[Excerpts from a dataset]

-- ===== CLAIM (what is proved, stated in full; the proofs are below) =====
def Claim_equal_buildPosDiag : Prop := ∀ (lines : List String), Dom_buildPosDiag lines → Pre_buildPosDiag lines → Spec_buildPosDiag lines (buildPosDiag lines)

-- ===== LEMMAS AND PROOFS =====

-- proof-side row-by-row rendering of the diagonals (the shape in which A's loop produces them)
def pvDiagChars : List (List Char) → Nat → Nat → List Char
  | [], _, _ => []
  | cs :: rest, r, k =>
      (if r ≤ k ∧ k - r < cs.length then [cs.getD (k - r) ' '] else []) ++ pvDiagChars rest (r + 1) k

-- proof-side rendering of Pre_ as a running condition along A's loop
def PreFrom : List (List Char) → Nat → Nat → Prop
  | [], _, _ => True
  | cs :: rest, s, L =>
      if cs = [] then PreFrom rest (s + 1) L
      else s ≤ L ∧ PreFrom rest (s + 1) (max L (s + cs.length))

lemma pvInnerA_spec (cs : List Char) : ∀ (diag : List (List Char)) (start : Nat),
    start ≤ diag.length →
    (pvInnerA diag start cs).length = max diag.length (start + cs.length) ∧
    ∀ j, (pvInnerA diag start cs).getD j [] =
      diag.getD j [] ++ (if start ≤ j ∧ j - start < cs.length then [cs.getD (j - start) ' '] else []) := by
  induction cs with
  | nil =>
    intro diag start h
    refine ⟨by simp [pvInnerA]; omega, fun j => ?_⟩
    simp [pvInnerA]
  | cons c rest ih =>
    intro diag start h
    set diag' := if start = diag.length then diag ++ [[c]] else diag.modify start (fun s => s ++ [c]) with hd'
    have hlen' : diag'.length = max diag.length (start + 1) := by
      rw [hd']; split <;> simp_all <;> omega
    have hle' : start + 1 ≤ diag'.length := by omega
    have hget' : ∀ j, diag'.getD j [] = diag.getD j [] ++ (if j = start then [c] else []) := by
      intro j
      rw [hd']
      by_cases hj : j = start
      · subst hj
        split
        · rename_i he
          simp [List.getD, he, List.getElem?_append_right]
        · rename_i he
          have hlt : j < diag.length := by omega
          simp [List.getD, List.getElem?_modify, List.getElem?_eq_getElem hlt]
      · split
        · rename_i he
          by_cases hlt : j < diag.length
          · simp [List.getD, List.getElem?_append_left hlt, hj]
          · have h1 : diag[j]? = none := by simp; omega
            have h2 : (diag ++ [[c]])[j]? = none := by simp; omega
            simp [List.getD, h1, h2, hj]
        · simp [List.getD, List.getElem?_modify, Ne.symm hj, hj]
    obtain ⟨ihl, ihg⟩ := ih diag' (start + 1) hle'
    constructor
    · show (pvInnerA diag' (start + 1) rest).length = _
      rw [ihl, hlen']; simp [Nat.succ_add]; omega
    · intro j
      show (pvInnerA diag' (start + 1) rest).getD j [] = _
      rw [ihg j, hget' j, List.append_assoc]
      congr 1
      rcases Nat.lt_trichotomy j start with hlt | heq | hgt
      · have h1 : ¬ j = start := by omega
        have h2 : ¬ (start + 1 ≤ j ∧ j - (start + 1) < rest.length) := by omega
        have h3 : ¬ (start ≤ j ∧ j - start < (c :: rest).length) := by
          simp only [List.length_cons]; omega
        simp only [if_neg h1, if_neg h2, if_neg h3, List.nil_append]
      · have h2 : ¬ (start + 1 ≤ j ∧ j - (start + 1) < rest.length) := by omega
        have h3 : start ≤ j ∧ j - start < (c :: rest).length := by
          simp only [List.length_cons]; omega
        have h0 : j - start = 0 := by omega
        rw [if_pos heq, if_neg h2, if_pos h3, List.append_nil, h0, List.getD_cons_zero]
      · have h1 : ¬ j = start := by omega
        have heqsub : j - start = (j - (start + 1)) + 1 := by omega
        have h23 : (start + 1 ≤ j ∧ j - (start + 1) < rest.length) ↔
            (start ≤ j ∧ j - start < (c :: rest).length) := by
          simp only [List.length_cons]; omega
        by_cases hc : start + 1 ≤ j ∧ j - (start + 1) < rest.length
        · rw [if_neg h1, List.nil_append, if_pos hc, if_pos (h23.mp hc), heqsub,
            List.getD_cons_succ]
        · rw [if_neg h1, List.nil_append, if_neg hc, if_neg (fun h => hc (h23.mpr h))]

[TASK BRIEF] What is needed is each line of the entries that contains the word "split".

[TASK ANSWER]
      rw [hd']; split <;> simp_all <;> omega
        split
      · split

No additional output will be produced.